Thursday 28 June 2007

All change

“That's it. The end.” Tony Blair’s final words to the House of Commons yesterday may well have been true for his premiership, but for the government, and indeed the rest of the country, life continues to go on as normal. No one will be more acutely aware of this than Gordon Brown, who has, this morning, announced his new Cabinet.

Among the many changes, the transport brief has passed from the less than competent hands of Douglas Alexander to the, well, less than competent hands of Ruth Kelly. While it is unfair to judge Ms Kelly in advance of her tenure at transport, from her past performance as Secretary of State for Communities it is safe to say she is not renowned for her capability. The farcical introduction, then withdrawal then re-introduction of Home Information Packs (HIPs) is a testament to this fact. Ms Kelly presided over, but never quite accepted responsibility for, this dismal mess of a policy.

It is an error she must not repeat at the DfT, and especially not with the railways. The railways need three main things from politicians – vision, stability and honesty – and these must be Ms Kelly’s immediate priorities.

The vision part has nothing to do with spin. It is, in fact, a highly practical task of deciding how best our railways should be organised to deliver for the consumer and all of the other various industry stakeholders. Such a task is not easy, but it is desperately needed. A fundamental reappraisal of how the railways are structured and run is the one real change that would give, over the longer term, a much more responsive and successful railway network. As the holders of much of the power on the railways, such a reappraisal can only come from politicians and it is here than Ms Kelly must take the lead.

The stability part of the equation is less to do with long term strategic plans and more about leaving private train operating companies like First Great Western alone so that they can get on with delivering their franchise commitments. Under Douglas Alexander, the DfT not only set the terms of franchises agreements but also engaged itself in day-to-day activities such as setting timetables. The department has no business being involved in such tasks and is, in any case, notoriously bad at undertaking them. Ms Kelly must change this culture of micro-management at the DfT.

Honesty is an obvious one. The Department for Transport is a great stretcher of the truth: it makes decisions that cause problems on the railway network and then lets others, like First Great Western, take the blame while pretending it has nothing to do with situation on the ground.
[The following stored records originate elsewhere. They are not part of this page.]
-- pv_equiv track=rewrite | github.com/JerryAllMighty/AlgorithmAndDataStructures | BaekJun/production/AlgorithmAndDataStructures/이것이코딩테스트다/MoneyCannotMake.py | solution
-- ===== SOURCE A (Python) =====
-- def solution(cnt, lst):
--     s = 1
--     lst.sort()
--     visited = []
--     for i in range(cnt):
--         if lst[i] not in visited:
--             visited.append(lst[i])
--         for j in range(i, cnt):
--             if lst[i] + lst[j] not in visited:
--                 visited.append(lst[i]+lst[j])
--     visited.sort()
--     while True:
--         if s in visited:
--             s +=1
--             continue
--         else:
--             break
--     return s
-- ===== SOURCE B (Python) =====
-- def solution(cnt, lst):
--     lst.sort()
--     coins = {lst[i] for i in range(cnt)}
--
--     def reachable(s):
--         return s in coins or any(s - c in coins for c in coins)
--
--     s = 1
--     while reachable(s):
--         s += 1
--     return s
-- ===== Notes on version B (the rewrite author's own statement) =====
-- stated objective: faster
-- what changed: A enumerates all pairwise sums into a visited list (with linear membership scans) and then scans that list for s=1,2,...; B never enumerates pairs: it builds only the coin set and searches candidates s=1,2,... directly, testing each with a set-based two-sum check (s in coins or s-c in coins for some coin c).
import Mathlib
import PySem

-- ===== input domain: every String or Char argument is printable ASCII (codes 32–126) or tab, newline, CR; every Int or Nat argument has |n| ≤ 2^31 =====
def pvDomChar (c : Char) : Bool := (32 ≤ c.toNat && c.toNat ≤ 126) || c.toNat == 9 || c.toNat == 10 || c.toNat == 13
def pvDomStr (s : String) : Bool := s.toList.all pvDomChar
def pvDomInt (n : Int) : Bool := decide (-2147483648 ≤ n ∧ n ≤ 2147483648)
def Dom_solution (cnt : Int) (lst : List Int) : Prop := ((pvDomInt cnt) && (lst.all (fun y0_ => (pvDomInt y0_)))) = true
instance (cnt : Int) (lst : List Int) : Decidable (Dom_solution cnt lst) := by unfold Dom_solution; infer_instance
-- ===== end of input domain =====

-- B drops A's pair enumeration entirely: it builds only the coin set and searches candidates
-- s = 1, 2, … directly, testing each with a two-sum membership check (s in coins, or s-c in coins).
-- Both A and B sort the argument list in place (same mutation); the theorems are about the return value.

-- ===== PORT A =====
-- A's 'while True: if s in visited: s += 1' loop: visited holds no duplicates, so the loop runs at
-- most visited.length times; fuel visited.length + 1 always suffices (pv_loopA_spec below).
def solutionLoop : Nat → Int → List Int → Int
  | 0, s, _ => s
  | fuel + 1, s, visited => if s ∈ visited then solutionLoop fuel (s + 1) visited else s

-- the nested loops building 'visited' ('lst' here is the already-sorted list).
-- lst[i] is ported as pyGetD lst i 0: exact under Pre_solution (0 ≤ i < cnt ≤ len(lst));
-- for cnt > len(lst) Python raises IndexError, excluded by Pre_solution.
def pvVisited (cnt : Int) (lst : List Int) : List Int :=
  (PySem.List.pyRange 0 cnt 1).foldl (fun visited i =>
    let visited := if PySem.List.pyGetD lst i 0 ∈ visited then visited
                   else visited ++ [PySem.List.pyGetD lst i 0]
    (PySem.List.pyRange i cnt 1).foldl (fun visited j =>
      if PySem.List.pyGetD lst i 0 + PySem.List.pyGetD lst j 0 ∈ visited then visited
      else visited ++ [PySem.List.pyGetD lst i 0 + PySem.List.pyGetD lst j 0]) visited) []

def solution (cnt : Int) (lst : List Int) : Int :=
  let lst := PySem.List.sorted lst (fun x => x) false
  let visited := PySem.List.sorted (pvVisited cnt lst) (fun x => x) false
  solutionLoop (visited.length + 1) 1 visited

-- ===== PORT B =====
-- coins = {lst[i] for i in range(cnt)}  (pyGetD exact under Pre_solution as above)
def pvCoinsB (cnt : Int) (lst : List Int) : PySem.Set Int :=
  PySem.Set.ofList ((PySem.List.pyRange 0 cnt 1).map (fun i => PySem.List.pyGetD lst i 0))

-- reachable(s) = s in coins or any(s - c in coins for c in coins)
def pvReach (coins : List Int) (s : Int) : Bool :=
  decide (s ∈ coins) || coins.any (fun c => decide (s - c ∈ coins))

-- B's 'while reachable(s): s += 1'. Fuel: every coin satisfies |c| ≤ M := max |coin|, so the
-- candidate 2*M + 2 is neither a coin nor 'coin + (value ≤ M)'; hence 2*M + 2 fuel suffices
-- (pv_loopB_spec / pv_unreach below).
def bLoop (coins : List Int) : Nat → Int → Int
  | 0, s => s
  | fuel + 1, s => if pvReach coins s then bLoop coins fuel (s + 1) else s

def solution_alt (cnt : Int) (lst : List Int) : Int :=
  let lst := PySem.List.sorted lst (fun x => x) false
  let coins := pvCoinsB cnt lst
  bLoop coins (2 * coins.foldl (fun m c => max m c.natAbs) 0 + 2) 1

-- ===== PRECONDITION & SPEC =====
-- Pre_solution excludes exactly the inputs on which A raises IndexError (cnt exceeding len(lst)).
def Pre_solution (cnt : Int) (lst : List Int) : Prop := cnt ≤ (lst.length : Int)
instance (cnt : Int) (lst : List Int) : Decidable (Pre_solution cnt lst) := by
  unfold Pre_solution; infer_instance
def pvWitness_solution : Int × List Int := (3, [3, 1, 2])

def Spec_solution (cnt : Int) (lst : List Int) (out : Int) : Prop := out = solution_alt cnt lst
instance (cnt : Int) (lst : List Int) (out : Int) : Decidable (Spec_solution cnt lst out) := by
  unfold Spec_solution; infer_instance

-- ===== CLAIM (what is proved, stated in full; the proofs are below) =====
def Claim_equal_solution : Prop := ∀ (cnt : Int) (lst : List Int),
  Dom_solution cnt lst → Pre_solution cnt lst → Spec_solution cnt lst (solution cnt lst)

-- ===== LEMMAS AND PROOFS =====

-- A's hand-rolled "append if not in" is exactly Python's set-add
theorem pv_addU_eq_add (v : List Int) (x : Int) :
    (if x ∈ v then v else v ++ [x]) = PySem.Set.add v x := by
  by_cases h : x ∈ v <;> simp [PySem.Set.add, PySem.Set.contains, h]

theorem pv_foldl_nested (l : List Int) (g : Int → List Int) (init : List Int) :
    l.foldl (fun v i => (g i).foldl PySem.Set.add v) init
      = PySem.Set.update init (l.flatMap g) := by
  induction l generalizing init with
  | nil => simp [PySem.Set.update]
  | cons a l ih => simp [PySem.Set.update, List.foldl_append] at *; rw [ih]

-- A's visited is a set-update over the flattened item list
theorem pv_visited_eq (cnt : Int) (lst : List Int) :
    pvVisited cnt lst = PySem.Set.update []
      ((PySem.List.pyRange 0 cnt 1).flatMap (fun i =>
        PySem.List.pyGetD lst i 0 ::
          (PySem.List.pyRange i cnt 1).map (fun j =>
            PySem.List.pyGetD lst i 0 + PySem.List.pyGetD lst j 0))) := by
  unfold pvVisited
  rw [← pv_foldl_nested]
  congr 1
  funext v i
  simp only [List.foldl_cons, List.foldl_map, ← pv_addU_eq_add]

theorem pv_mem_visited (cnt : Int) (lst : List Int) (x : Int) :
    x ∈ pvVisited cnt lst ↔
      (∃ i, 0 ≤ i ∧ i < cnt ∧ x = PySem.List.pyGetD lst i 0) ∨
      (∃ i j, 0 ≤ i ∧ i ≤ j ∧ j < cnt ∧
        x = PySem.List.pyGetD lst i 0 + PySem.List.pyGetD lst j 0) := by
  rw [pv_visited_eq, PySem.Set.mem_update]
  simp only [List.mem_flatMap, List.mem_cons, List.mem_map, PySem.List.mem_pyRange_one,
    List.not_mem_nil, false_or]
  constructor
  · rintro ⟨i, ⟨h0, hi⟩, hx | ⟨j, ⟨hij, hj⟩, hx⟩⟩
    · exact Or.inl ⟨i, h0, hi, hx⟩
    · exact Or.inr ⟨i, j, h0, hij, hj, hx.symm⟩
  · rintro (⟨i, h0, hi, hx⟩ | ⟨i, j, h0, hij, hj, hx⟩)
    · exact ⟨i, ⟨h0, hi⟩, Or.inl hx⟩
    · exact ⟨i, ⟨h0, by omega⟩, Or.inr ⟨j, ⟨hij, hj⟩, hx.symm⟩⟩

-- membership in B's coin set
theorem pv_mem_coinsB (cnt : Int) (lst : List Int) (x : Int) :
    x ∈ pvCoinsB cnt lst ↔ ∃ i, 0 ≤ i ∧ i < cnt ∧ x = PySem.List.pyGetD lst i 0 := by
  unfold pvCoinsB
  rw [PySem.Set.mem_ofList]
  simp only [List.mem_map, PySem.List.mem_pyRange_one]
  constructor
  · rintro ⟨i, ⟨h0, hi⟩, hx⟩; exact ⟨i, h0, hi, hx.symm⟩
  · rintro ⟨i, h0, hi, hx⟩; exact ⟨i, ⟨h0, hi⟩, hx.symm⟩

theorem pv_reach_iff (coins : List Int) (s : Int) :
    pvReach coins s = true ↔ s ∈ coins ∨ ∃ c ∈ coins, s - c ∈ coins := by
  simp [pvReach]

-- the bridge: s is in A's visited list iff B's reachable test accepts s
theorem pv_bridge (cnt : Int) (lst : List Int) (s : Int) :
    s ∈ pvVisited cnt lst ↔ pvReach (pvCoinsB cnt lst) s = true := by
  rw [pv_mem_visited, pv_reach_iff]
  constructor
  · rintro (⟨i, h0, hi, hx⟩ | ⟨i, j, h0, hij, hj, hx⟩)
    · exact Or.inl ((pv_mem_coinsB cnt lst s).mpr ⟨i, h0, hi, hx⟩)
    · refine Or.inr ⟨PySem.List.pyGetD lst i 0,
        (pv_mem_coinsB cnt lst _).mpr ⟨i, h0, by omega, rfl⟩,
        (pv_mem_coinsB cnt lst _).mpr ⟨j, by omega, hj, by omega⟩⟩
  · rintro (hc | ⟨c, hc, hd⟩)
    · obtain ⟨i, h0, hi, hx⟩ := (pv_mem_coinsB cnt lst s).mp hc
      exact Or.inl ⟨i, h0, hi, hx⟩
    · obtain ⟨i, hi0, hi, hxi⟩ := (pv_mem_coinsB cnt lst c).mp hc
      obtain ⟨j, hj0, hj, hxj⟩ := (pv_mem_coinsB cnt lst (s - c)).mp hd
      rcases le_or_gt i j with h | h
      · exact Or.inr ⟨i, j, hi0, h, hj, by omega⟩
      · exact Or.inr ⟨j, i, hj0, by omega, hi, by omega⟩

-- the candidate 2*M + 2 (M = max |coin|) is unreachable
theorem pv_unreach (coins : List Int) :
    pvReach coins (2 * (coins.foldl (fun m c => max m c.natAbs) 0 : Nat) + 2) = false := by
  set M : Nat := coins.foldl (fun m c => max m c.natAbs) 0 with hM
  have hb : ∀ c ∈ coins, c.natAbs ≤ M :=
    (PySem.List.le_foldl_max_nat coins (fun c => c.natAbs) 0).2
  rw [← Bool.not_eq_true, pv_reach_iff]
  push Not
  constructor
  · intro hc
    have := hb _ hc
    omega
  · intro c hc hd
    have h1 := hb _ hc
    have h2 := hb _ hd
    omega

-- A's while loop: strict decrease of candidates ≥ s when s itself is in V (fuel bound)
theorem pv_filter_len_dec (V : List Int) (s : Int) (hs : s ∈ V) :
    (V.filter (fun x => decide (s + 1 ≤ x))).length
      < (V.filter (fun x => decide (s ≤ x))).length := by
  have hsub : (V.filter (fun x => decide (s + 1 ≤ x))).Sublist
      (V.filter (fun x => decide (s ≤ x))) := by
    rw [show (V.filter (fun x => decide (s + 1 ≤ x)))
        = (V.filter (fun x => decide (s ≤ x))).filter (fun x => decide (s + 1 ≤ x)) by
      rw [List.filter_filter]
      apply List.filter_congr
      intro x _
      rw [Bool.eq_iff_iff]
      simp only [Bool.and_eq_true, decide_eq_true_eq]
      omega]
    exact List.filter_sublist
  rcases Nat.lt_or_ge (V.filter (fun x => decide (s + 1 ≤ x))).length
      (V.filter (fun x => decide (s ≤ x))).length with h | h
  · exact h
  · exfalso
    have heq := hsub.eq_of_length (Nat.le_antisymm hsub.length_le h)
    have h1 : s ∈ V.filter (fun x => decide (s ≤ x)) := by
      simp [List.mem_filter, hs]
    rw [← heq] at h1
    simp [List.mem_filter] at h1

-- A's while loop returns the least s' ≥ s outside V (given enough fuel)
theorem pv_loopA_spec (V : List Int) (fuel : Nat) (s : Int)
    (h : (V.filter (fun x => decide (s ≤ x))).length < fuel) :
    s ≤ solutionLoop fuel s V ∧ solutionLoop fuel s V ∉ V ∧
      ∀ t, s ≤ t → t < solutionLoop fuel s V → t ∈ V := by
  induction fuel generalizing s with
  | zero => omega
  | succ fuel ih =>
    by_cases hs : s ∈ V
    · have hdec := pv_filter_len_dec V s hs
      obtain ⟨h1, h2, h3⟩ := ih (s + 1) (by omega)
      rw [solutionLoop, if_pos hs]
      refine ⟨by omega, h2, ?_⟩
      intro t ht1 ht2
      by_cases hts : t = s
      · rwa [hts]
      · exact h3 t (by omega) ht2
    · rw [solutionLoop, if_neg hs]
      exact ⟨le_refl s, hs, fun t h1 h2 => absurd h2 (by omega)⟩

-- B's while loop returns the least s' ≥ s failing pvReach, given some failure within the fuel
theorem pv_loopB_spec (coins : List Int) (fuel : Nat) (s : Int)
    (h : ∃ k : Nat, k < fuel ∧ pvReach coins (s + k) = false) :
    s ≤ bLoop coins fuel s ∧ pvReach coins (bLoop coins fuel s) = false ∧
      ∀ t, s ≤ t → t < bLoop coins fuel s → pvReach coins t = true := by
  induction fuel generalizing s with
  | zero => obtain ⟨k, hk, _⟩ := h; omega
  | succ fuel ih =>
    obtain ⟨k, hk, hf⟩ := h
    by_cases hs : pvReach coins s = true
    · have hk0 : k ≠ 0 := by
        intro h0
        rw [h0] at hf
        simp at hf
        rw [hf] at hs
        exact absurd hs (by simp)
      obtain ⟨h1, h2, h3⟩ := ih (s + 1)
        ⟨k - 1, by omega, by rw [show s + 1 + ((k - 1 : Nat) : Int) = s + k by omega]; exact hf⟩
      rw [bLoop, if_pos hs]
      refine ⟨by omega, h2, ?_⟩
      intro t ht1 ht2
      by_cases hts : t = s
      · rwa [hts]
      · exact h3 t (by omega) ht2
    · rw [bLoop, if_neg hs]
      exact ⟨le_refl s, by simpa using hs, fun t h1 h2 => absurd h2 (by omega)⟩

-- both searches name the least positive value A's visited / B's reachable test misses
theorem pv_final (cnt : Int) (lst : List Int) : solution cnt lst = solution_alt cnt lst := by
  unfold solution solution_alt
  set L := PySem.List.sorted lst (fun x => x) false with hL
  set V := PySem.List.sorted (pvVisited cnt L) (fun x => x) false with hV
  set coins := pvCoinsB cnt L with hcoins
  set M : Nat := coins.foldl (fun m c => max m c.natAbs) 0 with hM
  simp only []
  have hmemV : ∀ t : Int, t ∈ V ↔ pvReach coins t = true := fun t => by
    rw [hV, PySem.List.mem_sorted, pv_bridge]
  obtain ⟨ha1, ha2, ha3⟩ := pv_loopA_spec V (V.length + 1) 1
    (Nat.lt_succ_of_le (List.length_filter_le _ _))
  obtain ⟨hb1, hb2, hb3⟩ := pv_loopB_spec coins (2 * M + 2) 1
    ⟨2 * M + 1, by omega, by
      rw [show (1 : Int) + ((2 * M + 1 : Nat) : Int) = 2 * (M : Nat) + 2 by push_cast; ring]
      exact pv_unreach coins⟩
  rcases lt_trichotomy (solutionLoop (V.length + 1) 1 V) (bLoop coins (2 * M + 2) 1)
    with h | h | h
  · exact absurd ((hmemV _).mpr (hb3 _ ha1 h)) ha2
  · exact h
  · exact absurd ((hmemV _).mp (ha3 _ hb1 h)) (by simp [hb2])

-- ===== VERDICT (by name: the statement is the Claim_ definition above) =====
theorem solution_spec : Claim_equal_solution := by
  intro cnt lst _ _
  unfold Spec_solution
  exact pv_final cnt lst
Not only is that dishonest, but it is unacceptable. Ms Kelly must ensure that the Department is transparent in its aims and objectives and that it takes full responsibility for its own actions. This is clearly something that Ms Kelly found difficult as Communities Secretary, but at Transport she has an ideal opportunity to make up for her past mistakes.

Standing outside Number Ten yesterday, Gordon Brown said, “…change cannot be met by the old politics.” Nowhere is this truer than at the Department for Transport: a better railway requires a new approach. Whether Ruth Kelly is the best person to deliver it is a question only time can answer.

1 comment:

Billyo said...

I've never been a politician, so I don't know how whitehall works, but I'd imagine you'd need to put a pretty strong character into DfT if you wanted some changes made.

Ruth Kelly is not a strong character, she has already shown this. She has the Sadim touch, as you mentioned she messed up the HIPs she also was a junior minister in Agriculture and Fisheries during the botched handling of the Foot and Mouth crisis. She side-stepped the oppertunity to reform the school qualifications system whilst education secretary, much to the dismay of most people within education. And finally she was made minister for equality, despite the fact that she voted against Gay marriage and gay adoption laws.

I don't know why Brown has chosen Kelly for the DfT, I hope it is not to boost his wimin quota. Whatever his reason, I'm afraid it shows that Transport is very low on his policy agenda.